Records below:

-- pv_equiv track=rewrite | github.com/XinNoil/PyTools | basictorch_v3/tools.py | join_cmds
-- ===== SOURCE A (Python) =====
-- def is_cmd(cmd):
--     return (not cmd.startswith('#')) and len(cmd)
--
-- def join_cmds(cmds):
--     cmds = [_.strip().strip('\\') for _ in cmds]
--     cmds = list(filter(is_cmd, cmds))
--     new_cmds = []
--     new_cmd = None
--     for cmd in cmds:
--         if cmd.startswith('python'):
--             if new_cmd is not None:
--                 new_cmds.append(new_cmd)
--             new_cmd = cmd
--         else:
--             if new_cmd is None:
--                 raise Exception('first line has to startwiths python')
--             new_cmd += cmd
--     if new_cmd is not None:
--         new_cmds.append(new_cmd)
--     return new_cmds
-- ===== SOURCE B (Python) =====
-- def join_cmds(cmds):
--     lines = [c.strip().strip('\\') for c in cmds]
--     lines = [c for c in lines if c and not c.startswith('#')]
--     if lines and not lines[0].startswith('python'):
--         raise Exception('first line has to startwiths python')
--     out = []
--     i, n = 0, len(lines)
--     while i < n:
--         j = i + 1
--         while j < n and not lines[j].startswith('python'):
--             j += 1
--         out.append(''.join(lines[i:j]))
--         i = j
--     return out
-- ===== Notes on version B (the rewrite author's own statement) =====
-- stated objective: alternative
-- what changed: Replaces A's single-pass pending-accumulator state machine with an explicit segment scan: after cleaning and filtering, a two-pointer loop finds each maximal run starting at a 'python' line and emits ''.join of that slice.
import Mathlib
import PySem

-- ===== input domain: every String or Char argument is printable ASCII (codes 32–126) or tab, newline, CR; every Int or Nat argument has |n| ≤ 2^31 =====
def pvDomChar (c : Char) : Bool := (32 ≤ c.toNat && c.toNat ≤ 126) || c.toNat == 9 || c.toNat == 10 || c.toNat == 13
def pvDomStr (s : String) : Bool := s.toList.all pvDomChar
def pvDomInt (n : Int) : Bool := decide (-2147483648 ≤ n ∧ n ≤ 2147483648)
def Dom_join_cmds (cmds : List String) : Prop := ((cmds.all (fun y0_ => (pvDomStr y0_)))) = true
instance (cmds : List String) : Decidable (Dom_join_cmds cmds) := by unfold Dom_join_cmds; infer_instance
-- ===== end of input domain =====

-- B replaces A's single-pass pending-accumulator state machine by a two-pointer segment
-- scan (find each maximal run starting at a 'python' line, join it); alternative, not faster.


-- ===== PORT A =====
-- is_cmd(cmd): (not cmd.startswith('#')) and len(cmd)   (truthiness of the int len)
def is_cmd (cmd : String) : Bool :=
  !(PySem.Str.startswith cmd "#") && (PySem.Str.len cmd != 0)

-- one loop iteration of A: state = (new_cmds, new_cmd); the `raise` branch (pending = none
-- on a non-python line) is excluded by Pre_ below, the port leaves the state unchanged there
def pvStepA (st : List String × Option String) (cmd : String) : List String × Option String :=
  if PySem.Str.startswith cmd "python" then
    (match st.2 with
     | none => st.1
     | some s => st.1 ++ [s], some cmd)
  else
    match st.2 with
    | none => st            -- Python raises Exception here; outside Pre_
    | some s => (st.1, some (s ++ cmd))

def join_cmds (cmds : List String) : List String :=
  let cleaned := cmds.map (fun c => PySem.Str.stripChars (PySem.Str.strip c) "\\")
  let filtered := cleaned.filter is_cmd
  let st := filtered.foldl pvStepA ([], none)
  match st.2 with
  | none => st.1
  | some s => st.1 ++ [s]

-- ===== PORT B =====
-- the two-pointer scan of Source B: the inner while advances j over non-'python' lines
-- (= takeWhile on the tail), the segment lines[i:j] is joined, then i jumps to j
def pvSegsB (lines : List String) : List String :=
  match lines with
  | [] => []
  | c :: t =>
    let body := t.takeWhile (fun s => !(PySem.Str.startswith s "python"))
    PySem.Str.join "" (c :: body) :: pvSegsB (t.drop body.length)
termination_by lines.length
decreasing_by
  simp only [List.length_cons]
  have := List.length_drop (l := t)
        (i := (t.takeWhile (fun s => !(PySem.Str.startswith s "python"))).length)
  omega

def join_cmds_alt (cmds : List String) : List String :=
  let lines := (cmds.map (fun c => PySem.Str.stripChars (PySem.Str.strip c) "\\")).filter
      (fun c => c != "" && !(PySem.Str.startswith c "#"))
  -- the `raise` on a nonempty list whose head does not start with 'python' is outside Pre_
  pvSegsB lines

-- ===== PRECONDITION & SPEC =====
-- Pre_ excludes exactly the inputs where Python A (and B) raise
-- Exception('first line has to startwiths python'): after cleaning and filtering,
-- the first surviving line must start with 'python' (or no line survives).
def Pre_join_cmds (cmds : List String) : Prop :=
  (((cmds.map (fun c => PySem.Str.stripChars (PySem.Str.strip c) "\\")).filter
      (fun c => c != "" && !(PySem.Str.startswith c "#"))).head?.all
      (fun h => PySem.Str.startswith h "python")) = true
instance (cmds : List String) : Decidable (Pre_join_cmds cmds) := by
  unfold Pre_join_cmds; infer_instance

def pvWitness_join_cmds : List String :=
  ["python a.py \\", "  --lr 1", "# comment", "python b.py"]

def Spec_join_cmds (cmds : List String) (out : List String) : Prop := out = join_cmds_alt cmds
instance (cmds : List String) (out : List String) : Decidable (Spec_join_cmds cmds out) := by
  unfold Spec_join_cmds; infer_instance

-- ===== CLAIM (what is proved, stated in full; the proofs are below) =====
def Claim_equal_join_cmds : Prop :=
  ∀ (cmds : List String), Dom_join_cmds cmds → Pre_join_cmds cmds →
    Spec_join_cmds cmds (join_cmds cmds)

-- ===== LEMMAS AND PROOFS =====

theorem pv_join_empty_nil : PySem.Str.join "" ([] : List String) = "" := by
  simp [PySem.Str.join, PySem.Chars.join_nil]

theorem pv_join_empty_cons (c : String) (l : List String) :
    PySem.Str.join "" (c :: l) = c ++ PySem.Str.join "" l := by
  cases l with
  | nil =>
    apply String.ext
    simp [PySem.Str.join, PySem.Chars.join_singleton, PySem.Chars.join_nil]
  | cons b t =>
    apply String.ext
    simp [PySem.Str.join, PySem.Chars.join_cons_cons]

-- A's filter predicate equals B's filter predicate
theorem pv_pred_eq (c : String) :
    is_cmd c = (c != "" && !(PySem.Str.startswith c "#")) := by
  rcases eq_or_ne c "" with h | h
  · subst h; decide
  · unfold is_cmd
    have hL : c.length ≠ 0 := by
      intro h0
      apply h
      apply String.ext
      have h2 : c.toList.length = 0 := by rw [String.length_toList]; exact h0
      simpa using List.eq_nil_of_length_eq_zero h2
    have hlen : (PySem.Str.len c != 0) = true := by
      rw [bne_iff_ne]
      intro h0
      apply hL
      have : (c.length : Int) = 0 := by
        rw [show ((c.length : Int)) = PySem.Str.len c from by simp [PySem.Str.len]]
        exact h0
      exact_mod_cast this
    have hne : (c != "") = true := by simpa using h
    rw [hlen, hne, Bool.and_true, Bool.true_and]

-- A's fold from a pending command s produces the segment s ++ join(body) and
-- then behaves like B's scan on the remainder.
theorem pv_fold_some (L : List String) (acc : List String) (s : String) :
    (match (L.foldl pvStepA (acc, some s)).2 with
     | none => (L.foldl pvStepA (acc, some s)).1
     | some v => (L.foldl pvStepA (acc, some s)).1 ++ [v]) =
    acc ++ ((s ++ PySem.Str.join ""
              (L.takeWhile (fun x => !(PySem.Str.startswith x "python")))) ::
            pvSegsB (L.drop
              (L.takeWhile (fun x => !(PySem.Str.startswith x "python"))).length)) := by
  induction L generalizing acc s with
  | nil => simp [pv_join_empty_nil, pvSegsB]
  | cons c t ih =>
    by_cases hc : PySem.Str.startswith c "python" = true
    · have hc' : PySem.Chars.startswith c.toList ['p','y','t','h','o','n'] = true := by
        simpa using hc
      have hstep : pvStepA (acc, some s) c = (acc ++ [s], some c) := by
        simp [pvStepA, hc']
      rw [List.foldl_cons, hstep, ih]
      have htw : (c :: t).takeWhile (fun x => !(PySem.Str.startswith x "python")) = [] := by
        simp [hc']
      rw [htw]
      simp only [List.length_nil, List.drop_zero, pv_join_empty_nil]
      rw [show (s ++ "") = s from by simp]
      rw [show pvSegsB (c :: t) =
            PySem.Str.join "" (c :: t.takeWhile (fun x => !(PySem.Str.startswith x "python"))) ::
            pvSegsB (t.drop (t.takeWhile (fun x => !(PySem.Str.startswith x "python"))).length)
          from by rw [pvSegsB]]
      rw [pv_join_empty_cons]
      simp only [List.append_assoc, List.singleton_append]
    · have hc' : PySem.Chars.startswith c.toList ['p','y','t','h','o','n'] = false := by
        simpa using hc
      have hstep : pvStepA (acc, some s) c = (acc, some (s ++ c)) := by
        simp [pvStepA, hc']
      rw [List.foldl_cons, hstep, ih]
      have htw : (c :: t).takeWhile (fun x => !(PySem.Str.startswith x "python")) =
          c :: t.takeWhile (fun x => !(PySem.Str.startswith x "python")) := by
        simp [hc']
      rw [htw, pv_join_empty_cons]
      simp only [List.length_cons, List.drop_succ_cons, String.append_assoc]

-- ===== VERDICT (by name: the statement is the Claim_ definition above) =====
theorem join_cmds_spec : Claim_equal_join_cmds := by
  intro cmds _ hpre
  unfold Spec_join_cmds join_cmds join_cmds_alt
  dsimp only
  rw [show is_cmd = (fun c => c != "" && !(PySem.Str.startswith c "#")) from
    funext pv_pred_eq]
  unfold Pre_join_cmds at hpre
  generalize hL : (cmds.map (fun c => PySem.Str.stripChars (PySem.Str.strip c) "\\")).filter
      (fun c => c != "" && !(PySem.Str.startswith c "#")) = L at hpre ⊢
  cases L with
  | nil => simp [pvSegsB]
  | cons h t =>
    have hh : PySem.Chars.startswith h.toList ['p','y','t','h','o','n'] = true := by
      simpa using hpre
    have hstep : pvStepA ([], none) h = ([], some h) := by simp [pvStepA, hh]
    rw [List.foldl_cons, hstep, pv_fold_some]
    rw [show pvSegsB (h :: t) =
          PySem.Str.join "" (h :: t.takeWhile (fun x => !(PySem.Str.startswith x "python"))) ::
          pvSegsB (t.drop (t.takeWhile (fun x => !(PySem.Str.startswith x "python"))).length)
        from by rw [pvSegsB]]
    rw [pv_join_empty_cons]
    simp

End of Records.
Records below:

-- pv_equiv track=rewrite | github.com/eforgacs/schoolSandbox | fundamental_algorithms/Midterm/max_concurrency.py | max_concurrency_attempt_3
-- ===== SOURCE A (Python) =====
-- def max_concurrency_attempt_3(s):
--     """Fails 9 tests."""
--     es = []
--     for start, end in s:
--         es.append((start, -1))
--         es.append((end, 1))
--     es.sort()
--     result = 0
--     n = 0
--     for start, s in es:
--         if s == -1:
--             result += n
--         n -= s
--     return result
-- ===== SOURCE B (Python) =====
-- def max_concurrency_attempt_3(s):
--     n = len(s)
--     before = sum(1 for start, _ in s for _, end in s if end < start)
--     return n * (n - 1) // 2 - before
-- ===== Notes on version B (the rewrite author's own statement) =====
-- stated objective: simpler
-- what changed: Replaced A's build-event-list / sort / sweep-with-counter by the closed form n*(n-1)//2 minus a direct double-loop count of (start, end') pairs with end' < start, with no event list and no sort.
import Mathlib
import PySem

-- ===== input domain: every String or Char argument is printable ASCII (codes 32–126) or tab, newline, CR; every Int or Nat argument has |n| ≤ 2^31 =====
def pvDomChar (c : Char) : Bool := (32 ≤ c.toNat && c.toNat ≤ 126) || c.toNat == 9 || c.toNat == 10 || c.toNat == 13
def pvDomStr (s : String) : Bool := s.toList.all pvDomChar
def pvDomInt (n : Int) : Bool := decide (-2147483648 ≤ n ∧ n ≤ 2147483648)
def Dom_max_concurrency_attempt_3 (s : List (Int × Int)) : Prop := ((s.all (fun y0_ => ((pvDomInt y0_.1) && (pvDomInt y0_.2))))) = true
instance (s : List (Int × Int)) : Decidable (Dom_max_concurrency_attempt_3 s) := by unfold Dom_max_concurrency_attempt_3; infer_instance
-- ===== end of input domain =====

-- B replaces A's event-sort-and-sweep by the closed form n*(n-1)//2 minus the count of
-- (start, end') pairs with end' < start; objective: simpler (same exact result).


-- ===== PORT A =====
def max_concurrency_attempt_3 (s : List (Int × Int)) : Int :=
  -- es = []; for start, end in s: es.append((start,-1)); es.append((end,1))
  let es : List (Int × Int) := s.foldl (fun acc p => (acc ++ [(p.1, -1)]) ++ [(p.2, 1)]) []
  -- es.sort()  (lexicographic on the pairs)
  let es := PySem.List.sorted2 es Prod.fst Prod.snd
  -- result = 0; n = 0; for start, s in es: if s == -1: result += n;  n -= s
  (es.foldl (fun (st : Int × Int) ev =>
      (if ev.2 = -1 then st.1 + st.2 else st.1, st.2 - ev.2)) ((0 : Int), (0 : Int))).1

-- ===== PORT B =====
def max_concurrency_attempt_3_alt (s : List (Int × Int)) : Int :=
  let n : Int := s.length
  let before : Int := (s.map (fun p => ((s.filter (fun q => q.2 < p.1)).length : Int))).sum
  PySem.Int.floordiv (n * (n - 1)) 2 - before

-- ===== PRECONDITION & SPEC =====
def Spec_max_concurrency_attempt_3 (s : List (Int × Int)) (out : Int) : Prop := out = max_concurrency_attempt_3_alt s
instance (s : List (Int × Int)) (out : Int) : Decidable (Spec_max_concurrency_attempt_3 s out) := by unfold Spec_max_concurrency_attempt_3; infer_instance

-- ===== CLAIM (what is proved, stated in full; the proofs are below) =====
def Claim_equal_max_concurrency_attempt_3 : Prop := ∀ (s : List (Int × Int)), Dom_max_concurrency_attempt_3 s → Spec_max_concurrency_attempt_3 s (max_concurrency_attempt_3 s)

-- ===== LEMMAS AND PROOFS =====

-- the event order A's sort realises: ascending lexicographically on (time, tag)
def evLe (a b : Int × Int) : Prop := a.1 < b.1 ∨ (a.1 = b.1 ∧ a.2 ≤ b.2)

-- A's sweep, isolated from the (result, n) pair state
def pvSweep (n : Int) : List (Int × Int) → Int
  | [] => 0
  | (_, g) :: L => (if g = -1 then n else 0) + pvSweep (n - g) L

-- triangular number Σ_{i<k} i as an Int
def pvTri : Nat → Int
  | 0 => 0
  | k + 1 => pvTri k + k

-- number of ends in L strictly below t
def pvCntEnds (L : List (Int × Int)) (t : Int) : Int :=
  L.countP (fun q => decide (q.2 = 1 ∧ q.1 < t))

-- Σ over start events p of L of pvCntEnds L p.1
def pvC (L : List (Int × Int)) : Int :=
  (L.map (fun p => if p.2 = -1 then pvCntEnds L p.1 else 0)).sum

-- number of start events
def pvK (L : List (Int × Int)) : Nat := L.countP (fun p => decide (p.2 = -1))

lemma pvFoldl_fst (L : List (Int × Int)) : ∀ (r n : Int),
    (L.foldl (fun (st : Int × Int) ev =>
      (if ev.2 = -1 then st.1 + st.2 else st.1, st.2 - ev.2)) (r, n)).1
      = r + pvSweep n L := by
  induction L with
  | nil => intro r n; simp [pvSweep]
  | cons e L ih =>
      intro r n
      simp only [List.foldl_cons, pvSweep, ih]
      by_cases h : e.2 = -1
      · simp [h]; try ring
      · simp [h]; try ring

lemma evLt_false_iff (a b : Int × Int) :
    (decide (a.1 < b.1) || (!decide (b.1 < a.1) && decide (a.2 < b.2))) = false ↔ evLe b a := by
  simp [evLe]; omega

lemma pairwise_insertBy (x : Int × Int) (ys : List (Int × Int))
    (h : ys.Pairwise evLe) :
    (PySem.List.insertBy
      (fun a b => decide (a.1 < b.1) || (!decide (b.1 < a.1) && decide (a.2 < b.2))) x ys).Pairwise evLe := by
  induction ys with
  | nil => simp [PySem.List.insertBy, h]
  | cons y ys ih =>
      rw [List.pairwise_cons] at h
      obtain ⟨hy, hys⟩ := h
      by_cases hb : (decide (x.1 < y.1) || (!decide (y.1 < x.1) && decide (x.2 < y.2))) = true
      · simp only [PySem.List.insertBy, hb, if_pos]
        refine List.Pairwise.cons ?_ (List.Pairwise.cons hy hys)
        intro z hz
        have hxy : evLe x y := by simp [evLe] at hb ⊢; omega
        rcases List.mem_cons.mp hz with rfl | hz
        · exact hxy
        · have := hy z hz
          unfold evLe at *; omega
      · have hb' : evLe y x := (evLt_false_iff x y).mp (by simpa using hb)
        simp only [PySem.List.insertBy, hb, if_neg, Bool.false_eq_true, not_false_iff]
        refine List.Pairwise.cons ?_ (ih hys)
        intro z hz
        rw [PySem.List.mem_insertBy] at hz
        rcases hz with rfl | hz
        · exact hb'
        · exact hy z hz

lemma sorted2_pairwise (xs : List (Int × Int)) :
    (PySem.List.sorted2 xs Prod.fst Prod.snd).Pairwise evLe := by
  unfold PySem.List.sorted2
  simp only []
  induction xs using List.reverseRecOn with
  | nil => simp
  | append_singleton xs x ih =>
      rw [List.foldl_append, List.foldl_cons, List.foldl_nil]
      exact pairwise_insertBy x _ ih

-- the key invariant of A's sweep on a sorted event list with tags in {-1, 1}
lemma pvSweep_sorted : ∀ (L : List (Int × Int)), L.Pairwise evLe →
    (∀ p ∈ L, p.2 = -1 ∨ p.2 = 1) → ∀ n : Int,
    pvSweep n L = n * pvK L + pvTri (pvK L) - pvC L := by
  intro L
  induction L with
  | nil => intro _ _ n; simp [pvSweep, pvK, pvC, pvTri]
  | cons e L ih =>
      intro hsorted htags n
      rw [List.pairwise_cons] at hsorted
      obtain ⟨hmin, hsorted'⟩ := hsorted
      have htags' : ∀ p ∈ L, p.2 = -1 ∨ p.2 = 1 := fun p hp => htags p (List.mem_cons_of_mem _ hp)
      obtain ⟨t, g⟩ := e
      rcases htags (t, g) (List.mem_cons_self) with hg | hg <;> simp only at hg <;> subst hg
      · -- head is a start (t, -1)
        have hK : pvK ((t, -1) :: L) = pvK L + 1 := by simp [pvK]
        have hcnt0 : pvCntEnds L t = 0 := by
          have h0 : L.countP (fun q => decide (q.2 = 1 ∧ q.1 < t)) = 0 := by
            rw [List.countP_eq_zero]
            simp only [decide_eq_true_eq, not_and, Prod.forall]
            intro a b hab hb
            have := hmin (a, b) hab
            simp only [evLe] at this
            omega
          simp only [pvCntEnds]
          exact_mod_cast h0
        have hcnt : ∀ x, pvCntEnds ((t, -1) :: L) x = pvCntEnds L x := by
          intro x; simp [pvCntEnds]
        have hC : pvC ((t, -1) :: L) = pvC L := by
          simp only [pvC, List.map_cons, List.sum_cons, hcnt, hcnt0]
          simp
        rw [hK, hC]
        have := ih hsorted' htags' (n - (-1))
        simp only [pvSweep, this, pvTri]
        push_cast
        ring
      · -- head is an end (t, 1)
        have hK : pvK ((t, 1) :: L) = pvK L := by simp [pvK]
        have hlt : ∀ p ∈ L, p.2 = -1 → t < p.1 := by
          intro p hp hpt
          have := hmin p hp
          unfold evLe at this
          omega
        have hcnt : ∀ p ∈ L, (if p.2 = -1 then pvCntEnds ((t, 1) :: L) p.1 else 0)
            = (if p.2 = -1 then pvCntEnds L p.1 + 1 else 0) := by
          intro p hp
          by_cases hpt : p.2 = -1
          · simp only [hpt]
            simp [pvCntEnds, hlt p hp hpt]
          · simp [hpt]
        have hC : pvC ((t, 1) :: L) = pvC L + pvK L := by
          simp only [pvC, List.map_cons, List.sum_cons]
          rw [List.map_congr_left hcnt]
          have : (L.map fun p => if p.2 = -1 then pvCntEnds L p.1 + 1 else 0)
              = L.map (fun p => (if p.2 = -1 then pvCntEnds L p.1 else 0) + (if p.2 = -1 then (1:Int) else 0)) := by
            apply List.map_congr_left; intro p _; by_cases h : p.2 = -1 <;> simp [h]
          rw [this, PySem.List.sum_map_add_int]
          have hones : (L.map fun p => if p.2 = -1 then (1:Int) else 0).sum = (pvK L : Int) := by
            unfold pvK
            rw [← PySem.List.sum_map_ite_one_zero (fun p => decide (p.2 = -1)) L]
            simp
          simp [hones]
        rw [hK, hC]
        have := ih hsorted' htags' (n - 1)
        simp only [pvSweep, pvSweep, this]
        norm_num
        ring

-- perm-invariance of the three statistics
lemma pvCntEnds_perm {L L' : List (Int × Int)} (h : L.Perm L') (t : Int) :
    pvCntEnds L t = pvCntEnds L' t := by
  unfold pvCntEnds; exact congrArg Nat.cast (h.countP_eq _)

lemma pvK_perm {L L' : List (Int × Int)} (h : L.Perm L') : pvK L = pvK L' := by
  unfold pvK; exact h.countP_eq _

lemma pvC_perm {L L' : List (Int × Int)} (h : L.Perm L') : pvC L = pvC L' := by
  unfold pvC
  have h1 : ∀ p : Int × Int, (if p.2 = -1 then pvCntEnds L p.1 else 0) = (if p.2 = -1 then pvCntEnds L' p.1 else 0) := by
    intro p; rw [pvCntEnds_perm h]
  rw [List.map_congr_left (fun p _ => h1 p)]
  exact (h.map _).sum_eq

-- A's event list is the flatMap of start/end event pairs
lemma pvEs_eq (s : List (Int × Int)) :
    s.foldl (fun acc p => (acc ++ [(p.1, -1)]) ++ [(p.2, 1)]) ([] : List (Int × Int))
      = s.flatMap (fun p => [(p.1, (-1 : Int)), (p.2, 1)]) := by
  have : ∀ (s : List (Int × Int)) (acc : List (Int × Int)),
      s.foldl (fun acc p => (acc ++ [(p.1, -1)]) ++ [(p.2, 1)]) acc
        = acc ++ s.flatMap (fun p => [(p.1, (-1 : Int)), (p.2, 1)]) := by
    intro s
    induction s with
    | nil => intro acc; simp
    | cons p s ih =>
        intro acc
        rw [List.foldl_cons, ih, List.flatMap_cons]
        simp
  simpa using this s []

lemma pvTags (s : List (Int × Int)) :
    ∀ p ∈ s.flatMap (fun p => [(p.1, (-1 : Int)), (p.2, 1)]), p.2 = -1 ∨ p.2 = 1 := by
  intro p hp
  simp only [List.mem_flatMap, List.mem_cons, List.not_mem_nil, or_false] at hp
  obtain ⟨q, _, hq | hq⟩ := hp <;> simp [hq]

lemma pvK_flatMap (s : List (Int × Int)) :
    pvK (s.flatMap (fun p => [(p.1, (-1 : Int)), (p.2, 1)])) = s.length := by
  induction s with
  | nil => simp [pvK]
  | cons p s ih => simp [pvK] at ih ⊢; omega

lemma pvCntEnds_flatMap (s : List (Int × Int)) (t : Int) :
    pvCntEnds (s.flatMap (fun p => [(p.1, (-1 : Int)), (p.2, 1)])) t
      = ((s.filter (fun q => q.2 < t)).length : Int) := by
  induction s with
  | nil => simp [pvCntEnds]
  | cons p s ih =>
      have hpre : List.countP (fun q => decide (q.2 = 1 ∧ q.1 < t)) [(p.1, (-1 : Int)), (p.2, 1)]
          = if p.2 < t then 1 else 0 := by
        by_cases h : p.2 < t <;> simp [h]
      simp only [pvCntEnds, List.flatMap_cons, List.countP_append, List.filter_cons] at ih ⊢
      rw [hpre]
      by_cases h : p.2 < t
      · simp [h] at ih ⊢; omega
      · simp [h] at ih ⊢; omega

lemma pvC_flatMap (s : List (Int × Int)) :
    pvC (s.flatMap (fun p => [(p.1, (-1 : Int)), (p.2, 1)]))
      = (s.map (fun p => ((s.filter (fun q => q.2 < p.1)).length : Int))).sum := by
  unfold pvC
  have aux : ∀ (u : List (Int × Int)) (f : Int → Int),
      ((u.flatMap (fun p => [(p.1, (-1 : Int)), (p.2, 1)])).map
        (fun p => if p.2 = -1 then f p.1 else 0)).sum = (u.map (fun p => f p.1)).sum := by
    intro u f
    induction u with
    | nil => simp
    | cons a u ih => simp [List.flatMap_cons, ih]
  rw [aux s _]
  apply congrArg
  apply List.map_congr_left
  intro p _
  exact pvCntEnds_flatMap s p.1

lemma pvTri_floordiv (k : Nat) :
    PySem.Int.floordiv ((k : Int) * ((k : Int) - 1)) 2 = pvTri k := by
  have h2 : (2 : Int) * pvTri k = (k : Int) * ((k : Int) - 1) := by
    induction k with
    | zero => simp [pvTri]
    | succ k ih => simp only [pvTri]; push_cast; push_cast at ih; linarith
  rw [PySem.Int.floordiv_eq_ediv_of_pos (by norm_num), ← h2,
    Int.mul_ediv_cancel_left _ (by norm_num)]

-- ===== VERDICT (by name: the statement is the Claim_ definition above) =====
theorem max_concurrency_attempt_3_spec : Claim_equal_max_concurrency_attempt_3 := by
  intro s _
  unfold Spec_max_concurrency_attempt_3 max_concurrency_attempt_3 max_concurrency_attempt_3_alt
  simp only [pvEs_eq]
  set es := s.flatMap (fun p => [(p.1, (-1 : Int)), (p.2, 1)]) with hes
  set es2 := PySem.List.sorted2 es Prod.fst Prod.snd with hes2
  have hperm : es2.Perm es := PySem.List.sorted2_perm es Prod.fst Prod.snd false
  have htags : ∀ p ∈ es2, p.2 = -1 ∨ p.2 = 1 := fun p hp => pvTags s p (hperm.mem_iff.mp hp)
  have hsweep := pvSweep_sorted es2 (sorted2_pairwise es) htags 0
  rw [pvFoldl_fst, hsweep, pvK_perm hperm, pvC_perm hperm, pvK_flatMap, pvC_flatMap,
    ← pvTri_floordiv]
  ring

End of Records.

▶ _Prompt_
Copy out only the lines above from the one with "def pvSweep (n" to the one with "(PySem.List.insertBy", inclusive, exactly as they stand.

▶ _Answer to this task_
def pvSweep (n : Int) : List (Int × Int) → Int
  | [] => 0
  | (_, g) :: L => (if g = -1 then n else 0) + pvSweep (n - g) L

-- triangular number Σ_{i<k} i as an Int
def pvTri : Nat → Int
  | 0 => 0
  | k + 1 => pvTri k + k

-- number of ends in L strictly below t
def pvCntEnds (L : List (Int × Int)) (t : Int) : Int :=
  L.countP (fun q => decide (q.2 = 1 ∧ q.1 < t))

-- Σ over start events p of L of pvCntEnds L p.1
def pvC (L : List (Int × Int)) : Int :=
  (L.map (fun p => if p.2 = -1 then pvCntEnds L p.1 else 0)).sum

-- number of start events
def pvK (L : List (Int × Int)) : Nat := L.countP (fun p => decide (p.2 = -1))

lemma pvFoldl_fst (L : List (Int × Int)) : ∀ (r n : Int),
    (L.foldl (fun (st : Int × Int) ev =>
      (if ev.2 = -1 then st.1 + st.2 else st.1, st.2 - ev.2)) (r, n)).1
      = r + pvSweep n L := by
  induction L with
  | nil => intro r n; simp [pvSweep]
  | cons e L ih =>
      intro r n
      simp only [List.foldl_cons, pvSweep, ih]
      by_cases h : e.2 = -1
      · simp [h]; try ring
      · simp [h]; try ring

lemma evLt_false_iff (a b : Int × Int) :
    (decide (a.1 < b.1) || (!decide (b.1 < a.1) && decide (a.2 < b.2))) = false ↔ evLe b a := by
  simp [evLe]; omega

lemma pairwise_insertBy (x : Int × Int) (ys : List (Int × Int))
    (h : ys.Pairwise evLe) :
    (PySem.List.insertBy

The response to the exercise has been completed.